Ich nehme an, erzeugeKunden wird auch aufgerufen. Kann es sein, dass debei eine Exception auftritt? Wenn z.B. in liesAnschrift eine IOException auftritt, wird diese immer weiter hochgeworfen und sorgt dafür, dass die Schleife abgebrochen wird.


----------



## Guest (25. Okt 2007)

jo genau erzeugeKunden() wird auch aufgerufen...


----------



## Guest (25. Okt 2007)

aber was soll denn da falsch sein?
ich kapier das nicht.


----------



## Leroy42 (25. Okt 2007)

Anonymous hat gesagt.:
			
		

> als ergebnis bekomm ich immer eine NullPointerException...???
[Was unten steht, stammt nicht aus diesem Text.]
-- pv_equiv track=rewrite | github.com/TriumphLLC/FashionProject | modules/operators/tools/points/point_on_line.py | _mouse_not_in_square
-- ===== SOURCE A (Python) =====
-- from functools import reduce
--
-- def _mouse_not_in_square(mouse_coords_3, locs):
--   max_x = reduce(lambda r, i: i if i > r else r, [loc[0] for loc in locs])
--   max_y = reduce(lambda r, i: i if i > r else r, [loc[1] for loc in locs])
--   min_x = reduce(lambda r, i: i if i < r else r, [loc[0] for loc in locs])
--   min_y = reduce(lambda r, i: i if i < r else r, [loc[1] for loc in locs])
--   return (
--     (mouse_coords_3[0] > max_x and mouse_coords_3[1] > max_y)
--     or
--     (mouse_coords_3[0] < min_x and mouse_coords_3[1] < min_y)
--   )
-- ===== SOURCE B (Python) =====
-- def _mouse_not_in_square(mouse_coords_3, locs):
--     max_x = min_x = locs[0][0]
--     max_y = min_y = locs[0][1]
--     for loc in locs[1:]:
--         x, y = loc[0], loc[1]
--         if x > max_x:
--             max_x = x
--         if y > max_y:
--             max_y = y
--         if x < min_x:
--             min_x = x
--         if y < min_y:
--             min_y = y
--     return (
--         (mouse_coords_3[0] > max_x and mouse_coords_3[1] > max_y)
--         or
--         (mouse_coords_3[0] < min_x and mouse_coords_3[1] < min_y)
--     )
-- ===== Notes on version B (the rewrite author's own statement) =====
-- stated objective: alternative
-- what changed: One single pass over locs maintaining four running extrema replaces A's four separate reduce-scans over four freshly built comprehension lists (same asymptotic cost).
-- outside the precondition, e.g. on _mouse_not_in_square((1,), [(1, 1)]): A returns False, B returns False
import Mathlib
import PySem

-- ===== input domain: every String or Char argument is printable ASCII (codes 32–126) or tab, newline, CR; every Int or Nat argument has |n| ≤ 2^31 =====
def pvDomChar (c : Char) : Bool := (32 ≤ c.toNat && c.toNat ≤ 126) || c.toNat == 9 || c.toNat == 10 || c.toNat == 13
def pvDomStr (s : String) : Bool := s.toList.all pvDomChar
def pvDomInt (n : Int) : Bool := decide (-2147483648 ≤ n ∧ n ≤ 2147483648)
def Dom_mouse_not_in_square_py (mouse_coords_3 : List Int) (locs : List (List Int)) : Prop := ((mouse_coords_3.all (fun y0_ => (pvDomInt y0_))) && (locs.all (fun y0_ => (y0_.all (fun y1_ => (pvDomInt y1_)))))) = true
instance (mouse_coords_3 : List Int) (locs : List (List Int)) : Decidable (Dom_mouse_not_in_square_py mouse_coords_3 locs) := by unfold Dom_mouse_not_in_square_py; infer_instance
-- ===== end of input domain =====

-- B replaces A's four reduce-scans over four comprehension lists by one single pass
-- keeping four running extrema (objective: alternative decomposition, same asymptotic cost).

-- ===== PORT A =====
-- reduce(f, l): none on the empty list (TypeError), otherwise fold over the tail
def pvReduce (f : Int → Int → Int) : List Int → Option Int
  | [] => none
  | x :: xs => some (xs.foldl f x)

-- [loc[j] for loc in locs]: none if some loc[j] raises IndexError
def pvCol (locs : List (List Int)) (j : Int) : Option (List Int) :=
  locs.mapM (fun loc => PySem.List.pyGet? loc j)

def mouse_not_in_square_py (mouse_coords_3 : List Int) (locs : List (List Int)) : Bool :=
  (do
    let xs0 ← pvCol locs 0
    let max_x ← pvReduce (fun r i => if i > r then i else r) xs0
    let ys0 ← pvCol locs 1
    let max_y ← pvReduce (fun r i => if i > r then i else r) ys0
    let xs1 ← pvCol locs 0
    let min_x ← pvReduce (fun r i => if i < r then i else r) xs1
    let ys1 ← pvCol locs 1
    let min_y ← pvReduce (fun r i => if i < r then i else r) ys1
    let m0 ← PySem.List.pyGet? mouse_coords_3 0
    let m1 ← PySem.List.pyGet? mouse_coords_3 1
    pure ((m0 > max_x && m1 > max_y) || (m0 < min_x && m1 < min_y))).getD false

-- ===== PORT B =====
-- one loop step: update the four running extrema from loc[0], loc[1]
-- (loc[j] fetched with pyGet?; .getD 0 is never hit inside Pre_, where every loc has length ≥ 2)
def pvStep (s : Int × Int × Int × Int) (loc : List Int) : Int × Int × Int × Int :=
  let x := (PySem.List.pyGet? loc 0).getD 0
  let y := (PySem.List.pyGet? loc 1).getD 0
  let (max_x, max_y, min_x, min_y) := s
  let max_x := if x > max_x then x else max_x
  let max_y := if y > max_y then y else max_y
  let min_x := if x < min_x then x else min_x
  let min_y := if y < min_y then y else min_y
  (max_x, max_y, min_x, min_y)

def mouse_not_in_square_py_alt (mouse_coords_3 : List Int) (locs : List (List Int)) : Bool :=
  match locs with
  | [] => false
  | first :: rest =>
    match PySem.List.pyGet? first 0, PySem.List.pyGet? first 1,
          PySem.List.pyGet? mouse_coords_3 0, PySem.List.pyGet? mouse_coords_3 1 with
    | some x0, some y0, some m0, some m1 =>
      let (max_x, max_y, min_x, min_y) := rest.foldl pvStep (x0, y0, x0, y0)
      (m0 > max_x && m1 > max_y) || (m0 < min_x && m1 < min_y)
    | _, _, _, _ => false

-- ===== PRECONDITION & SPEC =====
-- Pre_ excludes the inputs on which A raises (empty locs: TypeError from reduce; a loc or
-- mouse_coords_3 too short: IndexError).  It also requires mouse_coords_3 to have ≥ 2 entries
-- even though, when the mouse x lies inside the x-range, A's short-circuit returns False
-- without reading index 1: the natural domain is a full mouse coordinate, and whether a
-- 1-entry mouse list raises depends on the coordinate values, not on the input's shape.
def Pre_mouse_not_in_square_py (mouse_coords_3 : List Int) (locs : List (List Int)) : Prop :=
  locs ≠ [] ∧ (∀ loc ∈ locs, 2 ≤ loc.length) ∧ 2 ≤ mouse_coords_3.length
instance (mouse_coords_3 : List Int) (locs : List (List Int)) : Decidable (Pre_mouse_not_in_square_py mouse_coords_3 locs) := by unfold Pre_mouse_not_in_square_py; infer_instance

def pvWitness_mouse_not_in_square_py : List Int × List (List Int) := ([5, 5, 0], [[1, 2], [3, 1]])

def Spec_mouse_not_in_square_py (mouse_coords_3 : List Int) (locs : List (List Int)) (out : Bool) : Prop := out = mouse_not_in_square_py_alt mouse_coords_3 locs
instance (mouse_coords_3 : List Int) (locs : List (List Int)) (out : Bool) : Decidable (Spec_mouse_not_in_square_py mouse_coords_3 locs out) := by unfold Spec_mouse_not_in_square_py; infer_instance

-- ===== CLAIM (what is proved, stated in full; the proofs are below) =====
def Claim_equal_mouse_not_in_square_py : Prop := ∀ (mouse_coords_3 : List Int) (locs : List (List Int)), Dom_mouse_not_in_square_py mouse_coords_3 locs → Pre_mouse_not_in_square_py mouse_coords_3 locs → Spec_mouse_not_in_square_py mouse_coords_3 locs (mouse_not_in_square_py mouse_coords_3 locs)

-- ===== LEMMAS AND PROOFS =====

-- loc[j] for j = 0, 1 succeeds on a list of length ≥ 2
theorem pvGet0_of_len (loc : List Int) (h : 2 ≤ loc.length) :
    PySem.List.pyGet? loc 0 = some ((PySem.List.pyGet? loc 0).getD 0) := by
  match loc with
  | a :: _ => simp
  | [] => simp at h

theorem pvGet1_of_len (loc : List Int) (h : 2 ≤ loc.length) :
    PySem.List.pyGet? loc 1 = some ((PySem.List.pyGet? loc 1).getD 0) := by
  match loc with
  | a :: b :: t =>
    have hb : PySem.List.pyGet? (a :: b :: t) (1 : Int) = some b := by
      simp [PySem.List.pyGet?, PySem.List.pyIdx?]
    rw [hb]
    rfl
  | [] => simp at h
  | [a] => simp at h

-- column extraction succeeds and yields the getD values
theorem pvCol_eq (locs : List (List Int)) (j : Int) (hj : j = 0 ∨ j = 1)
    (h : ∀ loc ∈ locs, 2 ≤ loc.length) :
    pvCol locs j = some (locs.map (fun loc => (PySem.List.pyGet? loc j).getD 0)) := by
  induction locs with
  | nil => simp [pvCol]
  | cons a l ih =>
    have ha : PySem.List.pyGet? a j = some ((PySem.List.pyGet? a j).getD 0) := by
      rcases hj with rfl | rfl
      · exact pvGet0_of_len a (h a (by simp))
      · exact pvGet1_of_len a (h a (by simp))
    have ihl := ih (fun loc hm => h loc (by simp [hm]))
    simp only [pvCol, List.mapM_cons] at *
    rw [ha, ihl]
    rfl

-- the 4-tuple fold computes the four independent folds of A at once
theorem pvStep_foldl (rest : List (List Int)) (a b c d : Int) :
    rest.foldl pvStep (a, b, c, d) =
      ((rest.map (fun loc => (PySem.List.pyGet? loc 0).getD 0)).foldl (fun r i => if i > r then i else r) a,
       (rest.map (fun loc => (PySem.List.pyGet? loc 1).getD 0)).foldl (fun r i => if i > r then i else r) b,
       (rest.map (fun loc => (PySem.List.pyGet? loc 0).getD 0)).foldl (fun r i => if i < r then i else r) c,
       (rest.map (fun loc => (PySem.List.pyGet? loc 1).getD 0)).foldl (fun r i => if i < r then i else r) d) := by
  induction rest generalizing a b c d with
  | nil => simp
  | cons loc l ih =>
    simp only [List.foldl_cons, List.map_cons]
    rw [← ih]
    rfl

-- ===== VERDICT (by name: the statement is the Claim_ definition above) =====
theorem mouse_not_in_square_py_spec : Claim_equal_mouse_not_in_square_py := by
  intro m locs _ hpre
  obtain ⟨hne, hlen, hm⟩ := hpre
  unfold Spec_mouse_not_in_square_py
  match locs, hne with
  | first :: rest, _ =>
    obtain ⟨x0, hx0⟩ : ∃ v, PySem.List.pyGet? first 0 = some v :=
      ⟨_, pvGet0_of_len first (hlen first (by simp))⟩
    obtain ⟨y0, hy0⟩ : ∃ v, PySem.List.pyGet? first 1 = some v :=
      ⟨_, pvGet1_of_len first (hlen first (by simp))⟩
    obtain ⟨m0, hm0⟩ : ∃ v, PySem.List.pyGet? m 0 = some v := ⟨_, pvGet0_of_len m hm⟩
    obtain ⟨m1, hm1⟩ : ∃ v, PySem.List.pyGet? m 1 = some v := ⟨_, pvGet1_of_len m hm⟩
    have hc0 := pvCol_eq (first :: rest) 0 (Or.inl rfl) hlen
    have hc1 := pvCol_eq (first :: rest) 1 (Or.inr rfl) hlen
    unfold mouse_not_in_square_py mouse_not_in_square_py_alt
    simp only [hc0, hc1, hx0, hy0, hm0, hm1, List.map_cons, pvReduce, Option.bind_some,
      bind, pure, Option.getD_some, pvStep_foldl]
Bevor wir hier weiter sinnlos herumraten, poste die NPE und
zeige die Zeilen im Java-Programm, wo die NPE auftritt
(und ein paar ums sie _herum_)


----------



## Murray (25. Okt 2007)

Anonymous hat gesagt.:
			
		

> aber was soll denn da falsch sein?
> ich kapier das nicht.


Wie gesagt: sollte in der Schleife irgendwo eine IOException kommen, dann wird die Schleife abgebrochen, und dadurch bleiben die restliche Array-Element uninitialisiert.


----------



## Guest (25. Okt 2007)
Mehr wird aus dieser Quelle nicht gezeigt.